A drop in the desert
Jun 6, 2018-
To have the quality of salt is not an easy task. We all know how important salt is. Its absence makes our food bland. We don’t need a whole lot of it, but it is one of the most important ingredients added to food all over the world. Salt makes our food tasty and adds flavour. We too should strive to be like salt, so that when people look at us or taste us, they will find some flavour.
However, it is not easy to be among the minority. I would like to give my own example. The core principle of my life is being honest. I like to be honest to myself and to others. But it is not always easy to be so. When I am giving an exam, I get called by someone sitting beside me for answers to questions. I feel really uncomfortable at such times. I know cheating is wrong, and I know that they too know it is wrong; but they can’t help it. When I have to ignore my own friends in the exam hall, I feel bad. I choose honesty over friendship at that moment.
To be a light in a world of darkness is not easy. You cannot change people’s mentality. Like in my case, I have tried but have never been successful explaining to my friends that you should not cheat in any way during exams. You should write what you know; and if you fail, you should not be sad because it was your evaluation and you can do better next time. When I say this, they think I am acting like a saint and some even think I am insane.

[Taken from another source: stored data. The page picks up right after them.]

-- pv_equiv track=rewrite | github.com/wymcg/vid2led | vid2led/util.py | generate_coordinate_table
-- ===== SOURCE A (Python) =====
-- def generate_coordinate_table(width, height, serpentine=False, vertical=False, flip_horizontal=False):
--     table = {}
--
--     if not vertical:
--         # the matrix is wired horizontally (ie. every row is sequentially wired)
--         for y in range(0, height):
--             for x in range(0, width):
--                 if not serpentine or (y % 2 == 0):
--                     # normal orientation row (horizontal)
--                     # all rows of non-serpentine matrices are like this
--                     # every other row of serpentine matrices are like this
--                     table[(x, y)] = (y * width) + x
--                 else:
--                     # flipped orientation row (horizontal)
--                     # every other row of serpentine matrices is like this
--                     table[(x, y)] = (y * width) + (width - x - 1)
--     else:
--         # the matrix is wired vertically (ie. each column is sequentially wired)
--         for x in range(0, width):
--             for y in range(0, height):
--                 if not serpentine or (x % 2 == 0):
--                     # normal orientation column (vertical)
--                     # all columns of non-serpentine matrices are like this
--                     # every other column of serpentine matrices are like this
--                     table[(x, y)] = (x * height) + y
--                 else:
--                     # flipped orientation row (vertical)
--                     # every other column of serpentine matrices are like this
--                     table[(x, y)] = (x * height) + (height - y - 1)
--
--     # flip the coordinate set if requested
--     if flip_horizontal:
--         # make a set to hold the coordinates we've already flipped
--         swapped_coords = set()
--
--         # iterate through all keys
--         for coord in table.keys():
--             if coord not in swapped_coords:
--                 swap_coord = (width - coord[0] - 1, coord[1])
--
--                 # swap the coords
--                 table[coord], table[swap_coord] = table[swap_coord], table[coord]
--
--                 # mark both coords
--                 swapped_coords.add(coord)
--                 swapped_coords.add(swap_coord)
--
--
--     return table
-- ===== SOURCE B (Python) =====
-- def generate_coordinate_table(width, height, serpentine=False, vertical=False, flip_horizontal=False):
--     def index(x, y):
--         if vertical:
--             if serpentine and x % 2 != 0:
--                 return (x * height) + (height - y - 1)
--             return (x * height) + y
--         if serpentine and y % 2 != 0:
--             return (y * width) + (width - x - 1)
--         return (y * width) + x
--
--     if vertical:
--         return {(x, y): index(width - x - 1 if flip_horizontal else x, y)
--                 for x in range(width) for y in range(height)}
--     return {(x, y): index(width - x - 1 if flip_horizontal else x, y)
--             for y in range(height) for x in range(width)}
-- ===== Notes on version B (the rewrite author's own statement) =====
-- stated objective: simpler
-- what changed: B replaces A's two passes (build the dict, then a second flip pass that swaps mirrored values with a visited-set) by a single comprehension that computes each index directly at the mirrored x, with no mutation or bookkeeping.
import Mathlib
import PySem

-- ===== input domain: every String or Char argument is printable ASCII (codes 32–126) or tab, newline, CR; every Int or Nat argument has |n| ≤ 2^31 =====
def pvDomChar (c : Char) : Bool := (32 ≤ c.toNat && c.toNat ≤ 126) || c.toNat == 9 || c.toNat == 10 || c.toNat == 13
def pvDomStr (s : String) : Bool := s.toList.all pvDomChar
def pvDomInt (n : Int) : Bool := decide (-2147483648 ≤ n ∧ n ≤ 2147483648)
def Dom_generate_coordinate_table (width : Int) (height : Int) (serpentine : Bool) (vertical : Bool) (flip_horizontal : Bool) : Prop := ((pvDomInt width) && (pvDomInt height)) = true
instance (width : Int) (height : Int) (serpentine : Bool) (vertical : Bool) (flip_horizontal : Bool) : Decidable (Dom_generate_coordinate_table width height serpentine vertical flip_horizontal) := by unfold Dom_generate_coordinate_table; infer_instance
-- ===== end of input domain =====

-- B folds A's second flip-the-values pass (with its visited-set bookkeeping) into the single
-- build loop by computing each index at the mirrored x up front; objective: simpler.
-- Both programs return a dict rendered here as the List of (x, y, index) triples in insertion order.

-- ===== PORT A =====
def generate_coordinate_table (width : Int) (height : Int) (serpentine : Bool) (vertical : Bool) (flip_horizontal : Bool) : List (Int × Int × Int) :=
  let table : PySem.Dict (Int × Int) Int :=
    if !vertical then
      (PySem.List.pyRange 0 height 1).foldl (fun t y =>
        (PySem.List.pyRange 0 width 1).foldl (fun t x =>
          if !serpentine || (PySem.Int.mod y 2 == 0) then
            t.insert (x, y) (y * width + x)
          else
            t.insert (x, y) (y * width + (width - x - 1))) t) PySem.Dict.empty
    else
      (PySem.List.pyRange 0 width 1).foldl (fun t x =>
        (PySem.List.pyRange 0 height 1).foldl (fun t y =>
          if !serpentine || (PySem.Int.mod x 2 == 0) then
            t.insert (x, y) (x * height + y)
          else
            t.insert (x, y) (x * height + (height - y - 1))) t) PySem.Dict.empty
  let table :=
    if flip_horizontal then
      -- 'table[coord]'/'table[swap_coord]': both keys are always present, so the getD default 0 is unreachable
      (table.keys.foldl (fun (st : PySem.Dict (Int × Int) Int × PySem.Set (Int × Int)) coord =>
        if PySem.Set.contains st.2 coord then st
        else
          ((st.1.insert coord (st.1.getD (width - coord.1 - 1, coord.2) 0)).insert
              (width - coord.1 - 1, coord.2) (st.1.getD coord 0),
           PySem.Set.add (PySem.Set.add st.2 coord) (width - coord.1 - 1, coord.2)))
        (table, PySem.Set.empty)).1
    else table
  table.items.map (fun p => (p.1.1, p.1.2, p.2))

-- ===== PORT B =====
-- B's per-coordinate index helper (Source B's nested 'index' function)
def gctAltIndex (width : Int) (height : Int) (serpentine : Bool) (vertical : Bool) (x : Int) (y : Int) : Int :=
  if vertical then
    if serpentine && !(PySem.Int.mod x 2 == 0) then (x * height) + (height - y - 1)
    else (x * height) + y
  else
    if serpentine && !(PySem.Int.mod y 2 == 0) then (y * width) + (width - x - 1)
    else (y * width) + x

def generate_coordinate_table_alt (width : Int) (height : Int) (serpentine : Bool) (vertical : Bool) (flip_horizontal : Bool) : List (Int × Int × Int) :=
  if vertical then
    (PySem.List.pyRange 0 width 1).flatMap (fun x => (PySem.List.pyRange 0 height 1).map (fun y =>
      (x, y, gctAltIndex width height serpentine vertical
        (if flip_horizontal then width - x - 1 else x) y)))
  else
    (PySem.List.pyRange 0 height 1).flatMap (fun y => (PySem.List.pyRange 0 width 1).map (fun x =>
      (x, y, gctAltIndex width height serpentine vertical
        (if flip_horizontal then width - x - 1 else x) y)))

I remember one instance in my school life. I was probably in grade 10. In a unit test, there was one very short answer question. I later got a scolding from my teacher who said that I was really dumb because everyone in my class had written the correct answer to that question while mine was blank. He said that I should have asked and written the correct answer. I was both amazed by his comments and also embarrassed. I had to pay the price of being honest by being shamed in front of the entire class.
The example that I try to set doesn’t work a lot of times. It would only appear as if I am being very religious or that I am trying to show off by being ‘holier than thou’. It is just like a drop in the desert or a flick of light in the darkness; it doesn’t help much. But my conscience doesn’t let me change and be like them even though I am among the minority. I will continue to be a drop in the desert hoping someday that those drops will form a small puddle, and it will be a place for someone to quench their thirst in the desert.